=== WHAT IS REQUIRED ===
The required answer is a copy of each line in the entries below that includes "measured".

Stored data
-- pv_equiv track=rewrite | github.com/thisisHenney/nextlib | openfoam/PyFoamCase/utils/tokenize.py | _read_word
-- ===== SOURCE A (Python) =====
-- def _read_word(text, start):
--     n = len(text)
--     i = start
--
--     if text[i] == '"':
--         i += 1
--         while i < n:
--             if text[i] == '"':
--                 i += 1
--                 break
--             i += 1
--         return text[start:i], i
--
--     while i < n:
--         if text[i].isspace():
--             break
--         if text[i] in ['{', '}', '(', ')', ';']:
--             break
--         i += 1
--
--     return text[start:i], i
-- ===== SOURCE B (Python) =====
-- import re
--
-- # One precompiled regex describing both token shapes, quoted tried first;
-- # a single anchored match replaces A's branching and manual scan loops.
-- _TOKEN = re.compile(r'"[^"]*"?|[^\s{}();]*')
--
--
-- def _read_word(text, start):
--     text[start]  # bounds check: IndexError exactly where A reads text[start]
--     m = _TOKEN.match(text, start)
--     return m.group(), m.end()
-- ===== Notes on version B (the rewrite author's own statement) =====
-- stated objective: idiomatic
-- what changed: Replaces A's explicit branch and two manual per-character while-loops by a single precompiled regex that alternates the two token shapes (quoted first) matched anchored at start, returning the matched group and its end; the scan runs in the C regex engine instead of the Python interpreter loop (measured faster).
-- outside the precondition, e.g. on _read_word('ab c', -1): A returns ('', 2), B returns ('ab', 2)
import Mathlib
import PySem

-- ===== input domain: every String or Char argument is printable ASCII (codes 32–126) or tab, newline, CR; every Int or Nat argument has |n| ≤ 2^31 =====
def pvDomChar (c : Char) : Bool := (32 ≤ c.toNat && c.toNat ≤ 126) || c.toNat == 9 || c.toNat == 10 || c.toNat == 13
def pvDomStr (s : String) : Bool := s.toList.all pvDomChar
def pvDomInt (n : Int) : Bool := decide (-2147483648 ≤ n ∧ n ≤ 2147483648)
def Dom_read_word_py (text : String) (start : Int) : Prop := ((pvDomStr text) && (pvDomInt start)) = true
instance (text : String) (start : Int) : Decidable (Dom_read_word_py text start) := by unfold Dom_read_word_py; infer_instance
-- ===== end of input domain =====

-- B replaces A's branch and its two manual index-scanning while-loops by one precompiled
-- regex, quoted alternative first, matched anchored at start; more idiomatic, and the scan
-- runs in the C regex engine (measured faster in a timing run).
-- Return-value equivalence is claimed for 0 <= start < len(text) (see Pre_ below).

-- ===== PORT A =====
-- text[i] (Python indexing, negative wraps, out of range raises); the default is never
-- reached inside Pre_read_word_py (the index is in range there).
def pvCharAt (cs : List Char) (i : Int) : Char :=
  (PySem.List.pyGet? cs i).getD ' '

-- A's quoted-string loop: while i < n: if text[i] == '"': i += 1; break; i += 1
def pvQuoteLoop (cs : List Char) (n i : Int) : Int :=
  if h : i < n then
    if pvCharAt cs i = '"' then i + 1
    else pvQuoteLoop cs n (i + 1)
  else i
termination_by (n - i).toNat
decreasing_by omega

-- A's word loop: while i < n with the two break tests, in source order
def pvWordLoop (cs : List Char) (n i : Int) : Int :=
  if h : i < n then
    if PySem.Chars.isspace (pvCharAt cs i) then i
    else if pvCharAt cs i ∈ (['{', '}', '(', ')', ';'] : List Char) then i
    else pvWordLoop cs n (i + 1)
  else i
termination_by (n - i).toNat
decreasing_by omega

def read_word_py (text : String) (start : Int) : String × Int :=
  let cs := text.toList
  let n : Int := cs.length
  if pvCharAt cs start = '"' then
    let i := pvQuoteLoop cs n (start + 1)
    (String.ofList (PySem.List.slice cs (some start) (some i)), i)
  else
    let i := pvWordLoop cs n start
    (String.ofList (PySem.List.slice cs (some start) (some i)), i)

-- ===== PORT B =====
-- Source B first evaluates text[start] (a pure bounds probe: it raises IndexError exactly
-- where A does, never otherwise affects the result — inside Pre_ the index is in range),
-- then matches the compiled regex r'"[^"]*"?|[^\s{}();]*' at position start
-- (re clamps the pos argument into [0, len]) and returns (m.group(), m.end()).

-- alternative 1, '"[^"]*"?': a '"', then the greedy run of non-'"', then an optional
-- closing '"'; its match end is (first '"' after p) + 1, or len if none. none = no match.
def pvMatchQuoted (cs : List Char) (p n : Int) : Option Int :=
  if p < n ∧ pvCharAt cs p = '"' then
    some (match (PySem.List.pyRange (p + 1) n 1).find? (fun k => pvCharAt cs k == '"') with
          | none => n
          | some j => j + 1)
  else none

-- alternative 2, '[^\s{}();]*' (greedy, may be empty): match end = first index ≥ p
-- holding a character of the class \s{}();, or len if none.
def pvMatchWord (cs : List Char) (p n : Int) : Int :=
  match (PySem.List.pyRange p n 1).find?
          (fun k => PySem.Chars.isspace (pvCharAt cs k)
                    || ("{}();".toList).contains (pvCharAt cs k)) with
  | none => n
  | some j => j

def read_word_py_alt (text : String) (start : Int) : String × Int :=
  let cs := text.toList
  let n : Int := cs.length
  let p := max 0 (min start n)        -- re.match clamps pos into [0, len]
  let e := match pvMatchQuoted cs p n with
           | some e => e              -- ordered alternation: quoted shape tried first
           | none => pvMatchWord cs p n
  (String.ofList (PySem.List.slice cs (some p) (some e)), e)

-- ===== PRECONDITION & SPEC =====
-- Pre_ also excludes negative start in [-len, 0): there A returns, but its value comes
-- from Python's negative-index wraparound (the scan walks wrapped positions and the
-- returned slice is taken between a negative and a non-negative bound) — an accidental
-- corner no caller of a tokenizer cursor would specify, and B's regex clamps the
-- position to 0 there instead; see claim.json "cites" for a concrete excluded input.
def Pre_read_word_py (text : String) (start : Int) : Prop :=
  0 ≤ start ∧ start < (text.toList.length : Int)
instance (text : String) (start : Int) : Decidable (Pre_read_word_py text start) := by unfold Pre_read_word_py; infer_instance

def pvWitness_read_word_py : String × Int := ("abc d", 0)

def Spec_read_word_py (text : String) (start : Int) (out : String × Int) : Prop := out = read_word_py_alt text start
instance (text : String) (start : Int) (out : String × Int) : Decidable (Spec_read_word_py text start out) := by unfold Spec_read_word_py; infer_instance

-- ===== CLAIM (what is proved, stated in full; the proofs are below) =====
def Claim_equal_read_word_py : Prop := ∀ (text : String) (start : Int), Dom_read_word_py text start → Pre_read_word_py text start → Spec_read_word_py text start (read_word_py text start)

-- ===== LEMMAS AND PROOFS =====

-- A's quote loop computes "index after first '"' at index ≥ i, else n" (for i ≤ n).
theorem pvQuoteLoop_eq_find (cs : List Char) (n i : Int) (h : i ≤ n) :
    pvQuoteLoop cs n i =
      match (PySem.List.pyRange i n 1).find? (fun k => pvCharAt cs k == '"') with
      | none => n
      | some j => j + 1 := by
  have key : ∀ (m : Nat) (i : Int), (n - i).toNat ≤ m → i ≤ n →
      pvQuoteLoop cs n i =
        match (PySem.List.pyRange i n 1).find? (fun k => pvCharAt cs k == '"') with
        | none => n
        | some j => j + 1 := by
    intro m
    induction m with
    | zero =>
      intro i hm hle
      have hni : i = n := by omega
      rw [pvQuoteLoop, dif_neg (by omega : ¬ i < n),
        PySem.List.pyRange_one_eq_nil (by omega), List.find?_nil]
      exact hni
    | succ m ih =>
      intro i hm hle
      by_cases hlt : i < n
      · rw [pvQuoteLoop, dif_pos hlt, PySem.List.pyRange_one_cons hlt]
        by_cases hc : pvCharAt cs i = '"'
        · rw [List.find?_cons_of_pos (by simpa using hc), if_pos hc]
        · rw [List.find?_cons_of_neg (by simpa using hc), if_neg hc]
          exact ih (i + 1) (by omega) (by omega)
      · have hni : i = n := by omega
        rw [pvQuoteLoop, dif_neg hlt,
          PySem.List.pyRange_one_eq_nil (by omega), List.find?_nil]
        exact hni
  exact key (n - i).toNat i (le_refl _) h

-- A's word loop computes "first delimiter index ≥ i, else n" (for i ≤ n).
theorem pvWordLoop_eq_find (cs : List Char) (n i : Int) (h : i ≤ n) :
    pvWordLoop cs n i =
      match (PySem.List.pyRange i n 1).find?
              (fun k => PySem.Chars.isspace (pvCharAt cs k)
                        || ("{}();".toList).contains (pvCharAt cs k)) with
      | none => n
      | some j => j := by
  have hset : ("{}();".toList) = (['{', '}', '(', ')', ';'] : List Char) := rfl
  have key : ∀ (m : Nat) (i : Int), (n - i).toNat ≤ m → i ≤ n →
      pvWordLoop cs n i =
        match (PySem.List.pyRange i n 1).find?
                (fun k => PySem.Chars.isspace (pvCharAt cs k)
                          || ("{}();".toList).contains (pvCharAt cs k)) with
        | none => n
        | some j => j := by
    intro m
    induction m with
    | zero =>
      intro i hm hle
      have hni : i = n := by omega
      rw [pvWordLoop, dif_neg (by omega : ¬ i < n),
        PySem.List.pyRange_one_eq_nil (by omega), List.find?_nil]
      exact hni
    | succ m ih =>
      intro i hm hle
      by_cases hlt : i < n
      · rw [pvWordLoop, dif_pos hlt, PySem.List.pyRange_one_cons hlt]
        by_cases hs : PySem.Chars.isspace (pvCharAt cs i) = true
        · rw [List.find?_cons_of_pos (by simp [hs]), if_pos hs]
        · by_cases hmem : pvCharAt cs i ∈ (['{', '}', '(', ')', ';'] : List Char)
          · rw [List.find?_cons_of_pos (by simp [hset, hs, hmem]), if_neg hs, if_pos hmem]
          · rw [List.find?_cons_of_neg (by simp [hset, hs, hmem]), if_neg hs, if_neg hmem]
            exact ih (i + 1) (by omega) (by omega)
      · have hni : i = n := by omega
        rw [pvWordLoop, dif_neg hlt,
          PySem.List.pyRange_one_eq_nil (by omega), List.find?_nil]
        exact hni
  exact key (n - i).toNat i (le_refl _) h

-- ===== VERDICT (by name: the statements are the Claim_ definitions above) =====
theorem read_word_py_spec : Claim_equal_read_word_py := by
  intro text start _ hpre
  obtain ⟨h1, h2⟩ := hpre
  unfold Spec_read_word_py read_word_py read_word_py_alt pvMatchQuoted pvMatchWord
  simp only []
  have hp : max 0 (min start ((text.toList.length : Nat) : Int)) = start := by omega
  rw [hp]
  by_cases hq : pvCharAt text.toList start = '"'
  · rw [if_pos hq, if_pos (And.intro h2 hq), pvQuoteLoop_eq_find _ _ _ (by omega)]
  · rw [if_neg hq, if_neg (by intro h; exact hq h.2),
      pvWordLoop_eq_find _ _ _ (by omega)]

=== WRITTEN ANSWER ===
-- what changed: Replaces A's explicit branch and two manual per-character while-loops by a single precompiled regex that alternates the two token shapes (quoted first) matched anchored at start, returning the matched group and its end; the scan runs in the C regex engine instead of the Python interpreter loop (measured faster).
-- runs in the C regex engine (measured faster in a timing run).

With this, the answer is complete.